Autrice: Maya (Mistful)

Traduttrice: Vale

Beta: Luciana, Lori

Pairing: Draco/Harry

Rating: R

Disclaimer: Harry Potter, Draco Malfoy e tutti gli altri personaggi dell’universo di Harry Potter sono di proprietà di J.K. Rowling e di coloro i quali sono stati autorizzati a usarli, inclusi senza limitazioni Bloomsbury Books, Scholastic Books, Raincoat Books e Warner Bros. Non si intende violare nessun copyright.

Riassunto della Trama: “Kingsley Shacklebolt sta cercando di uccidermi,” annunciò Draco mentre si levava il mantello, marciava in cucina e sorprendeva Tiger e Goyle a pomiciare di nuovo contro il ripiano.

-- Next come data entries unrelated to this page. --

theorem compute_cols_py_main (s : List Char) (pos st : Nat)
    (cols : List (String × Int × Int)) :
    pvALoop s pos false st cols = pvBLoop s pos cols := by
  have hsl : PySem.List.slice s (some (pos : Int)) none = List.drop pos s :=
    PySem.List.slice_from_natCast s pos
  conv_rhs => rw [pvBLoop]
  simp only [hsl]
  have hppos := pvASkip_ge s pos
  by_cases hfind : PySem.Chars.find (List.drop pos s) [' ', ' '] = -1
  · -- no separator at or after pos
    rw [dif_pos hfind]
    have hnosep : ∀ k, pos ≤ k → ¬ ([' ', ' '] <+: s.drop k) := by
      intro k hk hpre
      have hdd : List.drop k s = List.drop (k - pos) (List.drop pos s) := by
        rw [List.drop_drop]; congr 1; omega
      rw [hdd] at hpre
      have hisin : PySem.Chars.isIn [' ', ' '] (List.drop pos s) = true :=
        (PySem.Chars.exists_prefix_drop_iff_isIn _ _).1 ⟨_, hpre⟩
      exact (PySem.Chars.find_ne_neg_one_iff _ _).2
        ((PySem.Chars.isIn_iff_infix _ _).1 hisin) hfind
    by_cases hpos : pos ≤ s.length
    · have hpn : pvASkip s pos ≤ s.length := pvASkip_le_len hpos
      by_cases hpl : pvASkip s pos < s.length
      · -- a final column starts at p := pvASkip s pos
        have hpns : s.getD (pvASkip s pos) ' ' ≠ ' ' := pvASkip_stop hpl
        rw [pvA_walk st cols hppos hpn (fun k h1 h2 => pvASkip_spaces k h1 h2)]
        rw [pvA_enter st cols hpl hpns]
        rw [pvA_tail (pvASkip s pos) cols (fun k hk => hnosep k (by omega))]
        rw [PySem.List.slice_from_natCast]
        have hsplit := pv_drop_split (s := s) (i := pos) (p := pvASkip s pos) hppos
        have hsp := pv_take_spaces (s := s) (i := pos) (p := pvASkip s pos)
          (fun k h1 h2 => pvASkip_spaces k h1 h2)
        have hstrip : PySem.Chars.strip (List.drop pos s) =
            PySem.Chars.strip (List.drop (pvASkip s pos) s) := by
          conv_lhs => rw [hsplit]
          exact pv_strip_space_prefix hsp
        have hlead : pvLeadSp (List.drop pos s) = pvASkip s pos - pos := by
          conv_lhs => rw [hsplit]
          rw [pv_leadSp_eq hsp (pv_head_drop hpl hpns)]
          simp only [List.length_take, List.length_drop]
          omega
        have hcast : ((pos + pvLeadSp (List.drop pos s) : Nat) : Int) =
            ((pvASkip s pos : Nat) : Int) := by
          rw [hlead]; congr 1; omega
        rw [hstrip, hcast]
      · -- only spaces from pos on: no further column
        have hpeq : pvASkip s pos = s.length := by omega
        have hall : ∀ k, pos ≤ k → k < s.length → s.getD k ' ' = ' ' :=
          fun k h1 h2 => pvASkip_spaces k h1 (by omega)
        rw [pvA_walk st cols hpos le_rfl hall]
        rw [pvA_end st cols le_rfl]
        have hstrip0 : PySem.Chars.strip (List.drop pos s) = [] := by
          apply pv_strip_space_nil
          intro c hc
          apply pv_take_spaces (s := s) (i := pos) (p := s.length) hall
          rw [List.take_of_length_le (by simp)]
          exact hc
        simp [hstrip0, PySem.Chars.lower]
    · -- pos beyond the end: both sides return cols unchanged
      rw [pvA_end st cols (by omega)]
      have hnil : List.drop pos s = [] := List.drop_of_length_le (by omega)
      simp [hnil, PySem.Chars.lower, pv_strip_space_nil]
  · -- first separator at j := pos + r
    rw [dif_neg hfind]
    have h0 : (0 : Int) ≤ PySem.Chars.find (List.drop pos s) [' ', ' '] := by
      have := PySem.Chars.neg_one_le_find (List.drop pos s) [' ', ' ']
      omega
    have hspec := PySem.Chars.find_spec (s := List.drop pos s) (sub := [' ', ' ']) h0
    set r := (PySem.Chars.find (List.drop pos s) [' ', ' ']).toNat with hr
    have hsepj : [' ', ' '] <+:
        s.drop (pos + r) := by
      have h := hspec.1
      rw [List.drop_drop] at h
      convert h using 2
    have hmin : ∀ k, pos ≤ k →
        k < pos + r →
        ¬ ([' ', ' '] <+: s.drop k) := by
      intro k h1 h2 hpre
      apply hspec.2 (k - pos) (by omega)
      rw [List.drop_drop]
      convert hpre using 2
      omega
    obtain ⟨hj1, hj0, hj2⟩ := pv_sep_elim hsepj
    rw [PySem.List.slice_natCast]
    have hrj : pos + r - pos =
        r := by omega
    rw [hrj]
    by_cases hpj : pvASkip s pos < pos + r
    · -- a column starts at p before the gap
      have hpl : pvASkip s pos < s.length := by omega
      have hpns : s.getD (pvASkip s pos) ' ' ≠ ' ' := pvASkip_stop hpl
      rw [pvA_walk st cols hppos (by omega) (fun k h1 h2 => pvASkip_spaces k h1 h2)]
      rw [pvA_enter st cols hpl hpns]
      rw [pvA_scan (pvASkip s pos) cols (by omega) hsepj
        (fun k h1 h2 => hmin k (by omega) h2)]
      rw [pvASkip_step hj1 hj2]
      rw [← pvA_walk 0 _ (pvASkip_ge s _) (pvASkip_le_len (by omega))
        (fun k h1 h2 => pvASkip_spaces k h1 h2)]
      rw [compute_cols_py_main s
        (pos + r + 2) 0 _]
      congr 1
      -- the two appended tuples coincide
      rw [PySem.List.slice_natCast]
      have hsplit := pv_drop_split (s := s) (i := pos) (p := pvASkip s pos) hppos
      have hsp := pv_take_spaces (s := s) (i := pos) (p := pvASkip s pos)
        (fun k h1 h2 => pvASkip_spaces k h1 h2)
      have hlen1 : (List.take (pvASkip s pos - pos) (List.drop pos s)).length =
          pvASkip s pos - pos := by
        simp only [List.length_take, List.length_drop]
        omega
      have hseg : List.take r
          (List.drop pos s) =
          List.take (pvASkip s pos - pos) (List.drop pos s) ++
          List.take (pos + r -
            pvASkip s pos) (List.drop (pvASkip s pos) s) := by
        conv_lhs => rw [hsplit]
        rw [List.take_append, hlen1]
        congr 1
        · rw [List.take_of_length_le (by omega)]
        · congr 1; omega
      have hstrip : PySem.Chars.strip
          (List.take r
            (List.drop pos s)) =
          PySem.Chars.strip (List.take (pos +
            r - pvASkip s pos)
            (List.drop (pvASkip s pos) s)) := by
        rw [hseg]
        exact pv_strip_space_prefix hsp
      have hheadt : ∀ c', (List.take (pos +
          r - pvASkip s pos)
          (List.drop (pvASkip s pos) s)).head? = some c' → c' ≠ ' ' := by
        intro c' hc'
        apply pv_head_drop hpl hpns c'
        rw [List.head?_take] at hc'
        split at hc'
        · exact absurd hc' (by simp)
        · exact hc'
      have hlead : pvLeadSp (List.take
          r (List.drop pos s)) =
          pvASkip s pos - pos := by
        rw [hseg, pv_leadSp_eq hsp hheadt, hlen1]
      have hcast : ((pos + pvLeadSp (List.take
          r (List.drop pos s)) : Nat) :
          Int) = ((pvASkip s pos : Nat) : Int) := by
        rw [hlead]; congr 1; omega
      rw [hstrip, hcast]
    · -- the gap comes before any non-space: nothing to append
      have hall : ∀ k, pos ≤ k →
          k < pos + r + 2 →
          s.getD k ' ' = ' ' := by
        intro k h1 h2
        by_cases hk : k < pos + r
        · exact pvASkip_spaces k h1 (by omega)
        · rcases (by omega :
            k = pos + r ∨
            k = pos + r + 1) with rfl | rfl
          · exact hj0
          · exact hj2
      rw [pvA_walk st cols (by omega) (by omega) hall]
      rw [compute_cols_py_main s
        (pos + r + 2) st _]
      congr 1
      have hstrip0 : PySem.Chars.strip
          (List.take r
            (List.drop pos s)) = [] := by
        apply pv_strip_space_nil
        intro c hc
        apply pv_take_spaces (s := s) (i := pos)
          (p := pos + r)
          (fun k h1 h2 => pvASkip_spaces k h1 (by omega))
        rw [hrj]
        exact hc
      simp [hstrip0, PySem.Chars.lower]
termination_by s.length - pos
decreasing_by
  · omega
  · omega
-- pv_equiv track=rewrite | github.com/callistac/HistogramCodingExercise | version_4.py | aggregate_orders
-- ===== SOURCE A (Python) =====
-- def aggregate_orders(pizza_orders):
--     '''
--     Aggregates the counts of all the orders with the same topping to obtain a histogram of total counts per topping.
--     '''
--     hist = {}
--     for pizza_type, num_orders in pizza_orders:
--         if pizza_type in hist.keys():
--             hist[pizza_type] += num_orders
--         else:
--             hist[pizza_type] = num_orders
--     return hist
-- ===== SOURCE B (Python) =====
-- def aggregate_orders(pizza_orders):
--     '''
--     Aggregates the counts of all the orders with the same topping to obtain a histogram of total counts per topping.
--     '''
--     orders = list(pizza_orders)
--     types = []
--     for topping, _ in orders:
--         if topping not in types:
--             types.append(topping)
--     return {t: sum(n for tt, n in orders if tt == t) for t in types}
-- ===== Notes on version B (the rewrite author's own statement) =====
-- stated objective: alternative
-- what changed: Replaces the single accumulate-as-you-go dict pass with a collect-distinct-toppings pass followed by a per-topping re-scan that sums matching counts via a dict comprehension.
import Mathlib
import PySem

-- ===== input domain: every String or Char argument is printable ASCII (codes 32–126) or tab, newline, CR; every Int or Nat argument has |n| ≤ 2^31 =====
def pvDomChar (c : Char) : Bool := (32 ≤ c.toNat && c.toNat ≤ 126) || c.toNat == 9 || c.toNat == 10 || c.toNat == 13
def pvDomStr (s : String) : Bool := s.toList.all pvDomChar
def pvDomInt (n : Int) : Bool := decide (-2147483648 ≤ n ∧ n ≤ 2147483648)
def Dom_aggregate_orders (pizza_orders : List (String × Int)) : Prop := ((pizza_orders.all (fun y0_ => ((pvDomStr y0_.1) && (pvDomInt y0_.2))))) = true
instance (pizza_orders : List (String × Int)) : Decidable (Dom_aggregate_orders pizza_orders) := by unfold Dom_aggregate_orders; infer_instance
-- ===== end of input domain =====

-- B replaces A's single accumulate-into-dict pass by collecting the distinct toppings
-- first and then summing the matching counts per topping (alternative decomposition, not faster).


-- ===== PORT A =====
def aggregate_orders (pizza_orders : List (String × Int)) : List (String × Int) :=
  (pizza_orders.foldl
    (fun hist p =>
      if hist.contains p.1 then hist.insert p.1 (hist.getD p.1 0 + p.2)
      else hist.insert p.1 p.2)
    (PySem.Dict.empty : PySem.Dict String Int)).items

-- ===== PORT B =====
def aggregate_orders_alt (pizza_orders : List (String × Int)) : List (String × Int) :=
  let orders := pizza_orders
  let types := orders.foldl (fun s p => PySem.Set.add s p.1) ([] : PySem.Set String)
  types.map (fun t => (t, ((orders.filter (fun q => q.1 == t)).map (·.2)).sum))

-- ===== PRECONDITION & SPEC =====
def Spec_aggregate_orders (pizza_orders : List (String × Int)) (out : List (String × Int)) : Prop := out = aggregate_orders_alt pizza_orders
instance (pizza_orders : List (String × Int)) (out : List (String × Int)) : Decidable (Spec_aggregate_orders pizza_orders out) := by unfold Spec_aggregate_orders; infer_instance

-- ===== CLAIM (what is proved, stated in full; the proofs are below) =====
def Claim_equal_aggregate_orders : Prop := ∀ (pizza_orders : List (String × Int)), Dom_aggregate_orders pizza_orders → Spec_aggregate_orders pizza_orders (aggregate_orders pizza_orders)

-- ===== LEMMAS AND PROOFS =====

-- A's loop body is an insert at key p.1 in both branches.
theorem pv_stepA_eq :
    (fun (hist : PySem.Dict String Int) (p : String × Int) =>
      if hist.contains p.1 then hist.insert p.1 (hist.getD p.1 0 + p.2)
      else hist.insert p.1 p.2)
    = fun hist p => hist.insert p.1 (if hist.contains p.1 then hist.getD p.1 0 + p.2 else p.2) := by
  funext hist p
  by_cases h : hist.contains p.1 <;> simp [h]

-- The value A's dict holds at k after the loop: running sum of the matching counts.
theorem pv_getD_loop (l : List (String × Int)) (d : PySem.Dict String Int) (k : String) :
    (l.foldl (fun hist p =>
        if hist.contains p.1 then hist.insert p.1 (hist.getD p.1 0 + p.2)
        else hist.insert p.1 p.2) d).getD k 0
      = d.getD k 0 + ((l.filter (fun q => q.1 == k)).map (·.2)).sum := by
  induction l generalizing d with
  | nil => simp
  | cons p l ih =>
    simp only [List.foldl_cons, List.filter_cons, ih]
    by_cases hk : p.1 = k
    · subst hk
      by_cases hc : d.contains p.1
      · simp [hc]; ring
      · have hc' : d.contains p.1 = false := by simpa using hc
        have h0 : d.getD p.1 0 = 0 := PySem.Dict.getD_of_not_contains d 0 hc'
        simp [hc, h0]
    · have : (p.1 == k) = false := by simp [hk]
      by_cases hc : d.contains p.1 <;>
        simp [hc, this, PySem.Dict.getD_insert, Ne.symm hk]

theorem aggregate_orders_spec : Claim_equal_aggregate_orders := by
  intro l _
  unfold Spec_aggregate_orders aggregate_orders aggregate_orders_alt
  rw [pv_stepA_eq]
  have hnd : ((l.foldl (fun hist p => hist.insert p.1
      (if hist.contains p.1 then hist.getD p.1 0 + p.2 else p.2))
      (PySem.Dict.empty : PySem.Dict String Int)).keys).Nodup :=
    PySem.Dict.nodup_keys_foldl_insert_key l Prod.fst _ _ PySem.Dict.nodup_keys_empty
  rw [PySem.Dict.items_eq_map_keys _ hnd 0]
  rw [PySem.Dict.keys_foldl_insert_key]
  rw [← pv_stepA_eq]
  have hkeys : PySem.Set.update (PySem.Dict.empty : PySem.Dict String Int).keys (l.map Prod.fst)
      = l.foldl (fun s p => PySem.Set.add s p.1) ([] : PySem.Set String) := by
    rw [← PySem.Set.update_map_eq_foldl_add]
    simp [PySem.Dict.keys_empty]
  rw [hkeys]
  apply List.map_congr_left
  intro k _
  rw [pv_getD_loop]
  simp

Note della traduttrice: Rieccomi qui, finalmente! ^_^ Non avete davvero idea di quanto non vedessi l’ora di pubblicare questo piccolo capolavoro, una spin-off di Drop Dead Gorgeous in quattro capitoli raccontata dal punto di vista di Draco! Ovviamente, non c’è bisogno di dirvi che sto saltellando di gioia alla prospettiva di poter finalmente leggere le vostre reazioni a riguardo, visto che è l’unica cosa che mi salva dalle sempre più frequenti crisi di astinenza da DDG!!! ;-P Ultimissimo avvertimento per chi fosse capitato qui per caso: anche se probabilmente Maya riuscirebbe a rendere divertente anche la sua lista della spesa (provare il suo lj per credere!), consiglio caldamente di iniziare The Way We Get By dopo aver letto i primi cinque capitoli (e solo quelli!) di DDG, che potete trovare qui, perché le due storie sono assolutamente complementari e costituiscono l’una parte integrante dell’altra! Aggiungo un ringraziamento speciale speciale speciale a Lori e a Luciana, che stanno facendo i salti mortali per incastrare tutti i loro impegni e riuscire a rimandarmi in tempo i capitoli. Se gli aggiornamenti dovessero subire qualche ritardo (nel qual caso provvederò tempestivamente ad informarvi della sciagurata notizia! ^_^), siate clementi: è un periodo piuttosto intenso per tutte e tre, e noi per prime moriamo dalla voglia di vedere la traduzione ultimata e pubblicata! Un bacio a tutte e grazie mille per l’entusiasmo, è una gioia condividere con voi questa meraviglia! Enjoy it!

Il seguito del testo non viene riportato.